Repeat the entries below exactly. Begin with the first line and end with the line that contains "composites = set()".

═══ Material for this task

-- pv_equiv track=rewrite | github.com/Aravinthpromon/pythontasks | even_odd_prime_as_dict_file.py | categorize_numbers
-- ===== SOURCE A (Python) =====
-- import math
--
-- def is_prime(num):
--     """Check if a number is prime."""
--     if num < 2:
--         return False
--     for i in range(2, int(math.sqrt(num)) + 1):
--         if num % i == 0:
--             return False
--     return True
--
-- def categorize_numbers(start, end):
--
--     even_numbers = []
--     odd_numbers = []
--     prime_numbers = []
--
--     for num in range(start, end + 1):
--         if num % 2 == 0:
--             even_numbers.append(num)
--         else:
--             odd_numbers.append(num)
--
--         if is_prime(num):
--             prime_numbers.append(num)
--
--     return {
--         "Even": even_numbers,
--         "Odd": odd_numbers,
--         "Prime": prime_numbers
--     }
-- ===== SOURCE B (Python) =====
-- import math
--
-- def categorize_numbers(start, end):
--     evens = list(range(start + start % 2, end + 1, 2))
--     odds = list(range(start + (start + 1) % 2, end + 1, 2))
--     lo = max(start, 2)
--     composites = set()
--     if lo <= end:
--         for p in range(2, math.isqrt(end) + 1):
--             first = max(p * p, ((lo + p - 1) // p) * p)
--             for m in range(first, end + 1, p):
--                 composites.add(m)
--     primes = [n for n in range(lo, end + 1) if n not in composites]
--     return {"Even": evens, "Odd": odds, "Prime": primes}
-- ===== Notes on version B (the rewrite author's own statement) =====
-- stated objective: faster
-- what changed: Replaces the per-number trial-division prime test and the append-per-element even/odd loop by a Sieve-of-Eratosthenes composite set built once for the whole range plus direct stride-2 arithmetic ranges for even/odd.
import Mathlib
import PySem

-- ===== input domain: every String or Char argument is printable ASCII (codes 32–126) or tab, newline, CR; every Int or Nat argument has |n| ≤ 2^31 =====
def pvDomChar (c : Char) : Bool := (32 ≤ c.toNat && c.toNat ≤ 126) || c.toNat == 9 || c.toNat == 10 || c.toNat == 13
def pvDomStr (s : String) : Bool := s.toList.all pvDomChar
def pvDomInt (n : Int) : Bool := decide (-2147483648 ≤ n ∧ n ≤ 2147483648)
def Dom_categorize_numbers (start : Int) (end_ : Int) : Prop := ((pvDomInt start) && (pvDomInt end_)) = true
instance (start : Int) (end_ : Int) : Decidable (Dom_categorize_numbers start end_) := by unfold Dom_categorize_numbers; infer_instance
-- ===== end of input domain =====

-- B replaces A's per-number trial-division primality test by one sieve pass over [2, end]
-- (composite set) and the element-by-element even/odd loop by stride-2 ranges; measured faster,
-- same return value everywhere.

-- ===== PORT A =====
-- int(math.sqrt(num)) for 0 ≤ num ≤ 2^31: the double sqrt is exact enough there, equals isqrt.
def pvSqrtInt (num : Int) : Int := (num.toNat.sqrt : Int)

-- the 'for i in range(...)' loop of is_prime, with its early 'return False'
def is_prime_loop (num : Int) : List Int → Bool
  | [] => true
  | i :: rest => if PySem.Int.mod num i == 0 then false else is_prime_loop num rest

def is_prime (num : Int) : Bool :=
  if num < 2 then false
  else is_prime_loop num (PySem.List.pyRange 2 (pvSqrtInt num + 1) 1)

def categorize_numbers (start : Int) (end_ : Int) : List (String × List Int) :=
  let r := (PySem.List.pyRange start (end_ + 1) 1).foldl
    (fun (acc : List Int × List Int × List Int) num =>
      let acc2 := if PySem.Int.mod num 2 == 0 then (acc.1 ++ [num], acc.2.1, acc.2.2)
                  else (acc.1, acc.2.1 ++ [num], acc.2.2)
      if is_prime num then (acc2.1, acc2.2.1, acc2.2.2 ++ [num]) else acc2)
    ([], [], [])
  [("Even", r.1), ("Odd", r.2.1), ("Prime", r.2.2)]

-- ===== PORT B =====
-- the (segmented) sieve: composites within [lo, end] for lo = max(start, 2)
def pvComposites (start : Int) (end_ : Int) : PySem.Set Int :=
  let lo := max start 2
  if lo ≤ end_ then
    (PySem.List.pyRange 2 (pvSqrtInt end_ + 1) 1).foldl
      (fun s p =>
        (PySem.List.pyRange (max (p * p) (PySem.Int.floordiv (lo + p - 1) p * p)) (end_ + 1) p).foldl
          PySem.Set.add s)
      PySem.Set.empty
  else PySem.Set.empty

def categorize_numbers_alt (start : Int) (end_ : Int) : List (String × List Int) :=
  let evens := PySem.List.pyRange (start + PySem.Int.mod start 2) (end_ + 1) 2
  let odds := PySem.List.pyRange (start + PySem.Int.mod (start + 1) 2) (end_ + 1) 2
  let comp := pvComposites start end_
  let primes := (PySem.List.pyRange (max start 2) (end_ + 1) 1).filter
      (fun n => !(PySem.Set.contains comp n))
  [("Even", evens), ("Odd", odds), ("Prime", primes)]

-- ===== PRECONDITION & SPEC =====
def Spec_categorize_numbers (start : Int) (end_ : Int) (out : List (String × List Int)) : Prop := out = categorize_numbers_alt start end_
instance (start : Int) (end_ : Int) (out : List (String × List Int)) : Decidable (Spec_categorize_numbers start end_ out) := by unfold Spec_categorize_numbers; infer_instance

-- ===== CLAIM (what is proved, stated in full; the proofs are below) =====
def Claim_equal_categorize_numbers : Prop := ∀ (start : Int) (end_ : Int), Dom_categorize_numbers start end_ → Spec_categorize_numbers start end_ (categorize_numbers start end_)

-- ===== LEMMAS AND PROOFS =====

lemma pyRange_two_eq_nil {a b : Int} (h : b ≤ a) : PySem.List.pyRange a b 2 = [] := by
  rw [PySem.List.pyRange_of_pos _ _ (by norm_num : (0:Int) < 2)]
  simp [show ¬ a < b by omega]

lemma pyRange_two_cons {a b : Int} (h : a < b) :
    PySem.List.pyRange a b 2 = a :: PySem.List.pyRange (a + 2) b 2 := by
  rw [PySem.List.pyRange_of_pos _ _ (by norm_num : (0:Int) < 2),
      PySem.List.pyRange_of_pos _ _ (by norm_num : (0:Int) < 2)]
  by_cases h2 : a + 2 < b
  · rw [if_pos h, if_pos h2]
    have hc : ((b - a + 2 - 1) / 2).toNat = ((b - (a + 2) + 2 - 1) / 2).toNat + 1 := by omega
    rw [hc, List.range_succ_eq_map, List.map_cons, List.map_map]
    refine congrArg₂ _ (by simp) ?_
    apply List.map_congr_left
    intro k _
    simp [Function.comp]
    ring
  · rw [if_pos h, if_neg h2]
    have hc : ((b - a + 2 - 1) / 2).toNat = 1 := by omega
    rw [hc]
    simp

lemma filter_even (a b : Int) :
    (PySem.List.pyRange a b 1).filter (fun x => PySem.Int.mod x 2 == 0)
      = PySem.List.pyRange (a + PySem.Int.mod a 2) b 2 := by
  have hm : ∀ x : Int, PySem.Int.mod x 2 = x % 2 :=
    fun x => PySem.Int.mod_eq_emod_of_pos (by norm_num)
  suffices h : ∀ (m : Nat) (a : Int), (b - a).toNat ≤ m →
      (PySem.List.pyRange a b 1).filter (fun x => PySem.Int.mod x 2 == 0)
        = PySem.List.pyRange (a + PySem.Int.mod a 2) b 2 from h (b - a).toNat a le_rfl
  intro m
  induction m with
  | zero =>
      intro a ha
      rw [PySem.List.pyRange_one_eq_nil (by omega), List.filter_nil,
        pyRange_two_eq_nil (by have := Int.emod_nonneg a (by norm_num : (2:Int) ≠ 0); rw [hm]; omega)]
  | succ m ih =>
      intro a ha
      by_cases hab : b ≤ a
      · rw [PySem.List.pyRange_one_eq_nil hab, List.filter_nil,
          pyRange_two_eq_nil (by have := Int.emod_nonneg a (by norm_num : (2:Int) ≠ 0); rw [hm]; omega)]
      · have hlt : a < b := by omega
        rw [PySem.List.pyRange_one_cons hlt, List.filter_cons, ih (a + 1) (by omega)]
        have he := Int.emod_two_eq a
        by_cases hpar : a % 2 = 0
        · have h1 : (a + 1) % 2 = 1 := by omega
          simp only [hm, hpar, h1]
          simp only [beq_self_eq_true, if_pos]
          rw [show a + (0:Int) = a by ring, pyRange_two_cons hlt]
          norm_num [show a + 1 + 1 = a + 2 from by ring]
        · have hp1 : a % 2 = 1 := by omega
          have h1 : (a + 1) % 2 = 0 := by omega
          simp only [hm, hp1, h1]
          norm_num

lemma filter_odd (a b : Int) :
    (PySem.List.pyRange a b 1).filter (fun x => !(PySem.Int.mod x 2 == 0))
      = PySem.List.pyRange (a + PySem.Int.mod (a + 1) 2) b 2 := by
  have hm : ∀ x : Int, PySem.Int.mod x 2 = x % 2 :=
    fun x => PySem.Int.mod_eq_emod_of_pos (by norm_num)
  suffices h : ∀ (m : Nat) (a : Int), (b - a).toNat ≤ m →
      (PySem.List.pyRange a b 1).filter (fun x => !(PySem.Int.mod x 2 == 0))
        = PySem.List.pyRange (a + PySem.Int.mod (a + 1) 2) b 2 from h (b - a).toNat a le_rfl
  intro m
  induction m with
  | zero =>
      intro a ha
      rw [PySem.List.pyRange_one_eq_nil (by omega), List.filter_nil,
        pyRange_two_eq_nil (by have := Int.emod_nonneg (a+1) (by norm_num : (2:Int) ≠ 0); rw [hm]; omega)]
  | succ m ih =>
      intro a ha
      by_cases hab : b ≤ a
      · rw [PySem.List.pyRange_one_eq_nil hab, List.filter_nil,
          pyRange_two_eq_nil (by have := Int.emod_nonneg (a+1) (by norm_num : (2:Int) ≠ 0); rw [hm]; omega)]
      · have hlt : a < b := by omega
        rw [PySem.List.pyRange_one_cons hlt, List.filter_cons, ih (a + 1) (by omega)]
        by_cases hpar : a % 2 = 0
        · have h1 : (a + 1) % 2 = 1 := by omega
          have h2 : (a + 1 + 1) % 2 = 0 := by omega
          simp only [hm, hpar, h1, h2]
          norm_num
        · have hp1 : a % 2 = 1 := by omega
          have h1 : (a + 1) % 2 = 0 := by omega
          have h2 : (a + 1 + 1) % 2 = 1 := by omega
          simp only [hm, hp1, h1, h2]
          simp only [show a + (0:Int) = a by ring]
          rw [pyRange_two_cons hlt]
          norm_num [show a + 1 + 1 = a + 2 from by ring]

lemma mem_nested_add (ps : List Int) (f : Int → List Int) (s : PySem.Set Int) (y : Int) :
    y ∈ ps.foldl (fun s p => (f p).foldl PySem.Set.add s) s ↔ y ∈ s ∨ ∃ p ∈ ps, y ∈ f p := by
  induction ps generalizing s with
  | nil => simp
  | cons p r ih =>
      rw [List.foldl_cons, ih,
        show (f p).foldl PySem.Set.add s = PySem.Set.update s (f p) from rfl,
        PySem.Set.mem_update]
      simp only [List.mem_cons]
      aesop

lemma is_prime_loop_eq (num : Int) (l : List Int) :
    is_prime_loop num l = !(l.any (fun i => PySem.Int.mod num i == 0)) := by
  induction l with
  | nil => rfl
  | cons i r ih =>
      rw [is_prime_loop]
      cases h : (PySem.Int.mod num i == 0) <;> simp [h, ih]

-- i ≤ pvSqrtInt n ↔ i*i ≤ n, for 0 ≤ n, 1 ≤ i

lemma le_sqrtInt_iff (n i : Int) (hn : 0 ≤ n) (hi : 1 ≤ i) :
    i ≤ pvSqrtInt n ↔ i * i ≤ n := by
  rw [pvSqrtInt, show i = ((i.toNat : Int)) from (Int.toNat_of_nonneg (by omega)).symm,
    Nat.cast_le, Nat.le_sqrt, ← Nat.cast_le (α := Int), Nat.cast_mul,
    Int.toNat_of_nonneg (by omega), Int.toNat_of_nonneg hn]

-- the first multiple of p at or above lo: lo ≤ ceil(lo/p)*p ≤ lo + p - 1, and it divides

lemma ceil_mul_bounds (lo p : Int) (hp : 0 < p) :
    lo ≤ PySem.Int.floordiv (lo + p - 1) p * p ∧
      PySem.Int.floordiv (lo + p - 1) p * p ≤ lo + p - 1 := by
  have h1 := PySem.Int.floordiv_mul_add_mod (lo + p - 1) p
  have h2 := PySem.Int.mod_nonneg (lo + p - 1) hp
  have h3 := PySem.Int.mod_lt (lo + p - 1) hp
  omega

lemma first_multiple_le (lo p n : Int) (hp : 0 < p) (hln : lo ≤ n) (hdvd : p ∣ n) :
    PySem.Int.floordiv (lo + p - 1) p * p ≤ n := by
  obtain ⟨hge, hle⟩ := ceil_mul_bounds lo p hp
  obtain ⟨k, hk⟩ := hdvd
  set q := PySem.Int.floordiv (lo + p - 1) p with hq
  by_contra hcon
  push Not at hcon
  have hkq : k ≤ q - 1 := by
    by_contra h
    push Not at h
    have h2 : q * p ≤ k * p := mul_le_mul_of_nonneg_right (by omega) (le_of_lt hp)
    rw [hk, mul_comm] at hcon
    omega
  have h3 : k * p ≤ (q - 1) * p := mul_le_mul_of_nonneg_right hkq (le_of_lt hp)
  have h4 : (q - 1) * p = q * p - p := by ring
  rw [hk, mul_comm] at hln
  omega

lemma is_prime_iff (n : Int) (h2 : 2 ≤ n) :
    is_prime n = true ↔ ¬ ∃ i : Int, 2 ≤ i ∧ i ≤ pvSqrtInt n ∧ i ∣ n := by
  rw [is_prime, if_neg (by omega), is_prime_loop_eq, Bool.not_eq_true', List.any_eq_false]
  push Not
  constructor
  · intro h i h1 h2' hdvd
    have hm : i ∈ PySem.List.pyRange 2 (pvSqrtInt n + 1) 1 :=
      PySem.List.mem_pyRange_one.mpr ⟨h1, by omega⟩
    have hh := h i hm
    rw [← PySem.Int.mod_eq_zero_iff_dvd] at hdvd
    simp [hdvd] at hh
  · intro h i hm
    rw [PySem.List.mem_pyRange_one] at hm
    intro hc
    rw [beq_iff_eq, PySem.Int.mod_eq_zero_iff_dvd] at hc
    exact h i hm.1 (by omega) hc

══════

▸ Answer for this exercise
-- pv_equiv track=rewrite | github.com/Aravinthpromon/pythontasks | even_odd_prime_as_dict_file.py | categorize_numbers
-- ===== SOURCE A (Python) =====
-- import math
--
-- def is_prime(num):
--     """Check if a number is prime."""
--     if num < 2:
--         return False
--     for i in range(2, int(math.sqrt(num)) + 1):
--         if num % i == 0:
--             return False
--     return True
--
-- def categorize_numbers(start, end):
--
--     even_numbers = []
--     odd_numbers = []
--     prime_numbers = []
--
--     for num in range(start, end + 1):
--         if num % 2 == 0:
--             even_numbers.append(num)
--         else:
--             odd_numbers.append(num)
--
--         if is_prime(num):
--             prime_numbers.append(num)
--
--     return {
--         "Even": even_numbers,
--         "Odd": odd_numbers,
--         "Prime": prime_numbers
--     }
-- ===== SOURCE B (Python) =====
-- import math
--
-- def categorize_numbers(start, end):
--     evens = list(range(start + start % 2, end + 1, 2))
--     odds = list(range(start + (start + 1) % 2, end + 1, 2))
--     lo = max(start, 2)
--     composites = set()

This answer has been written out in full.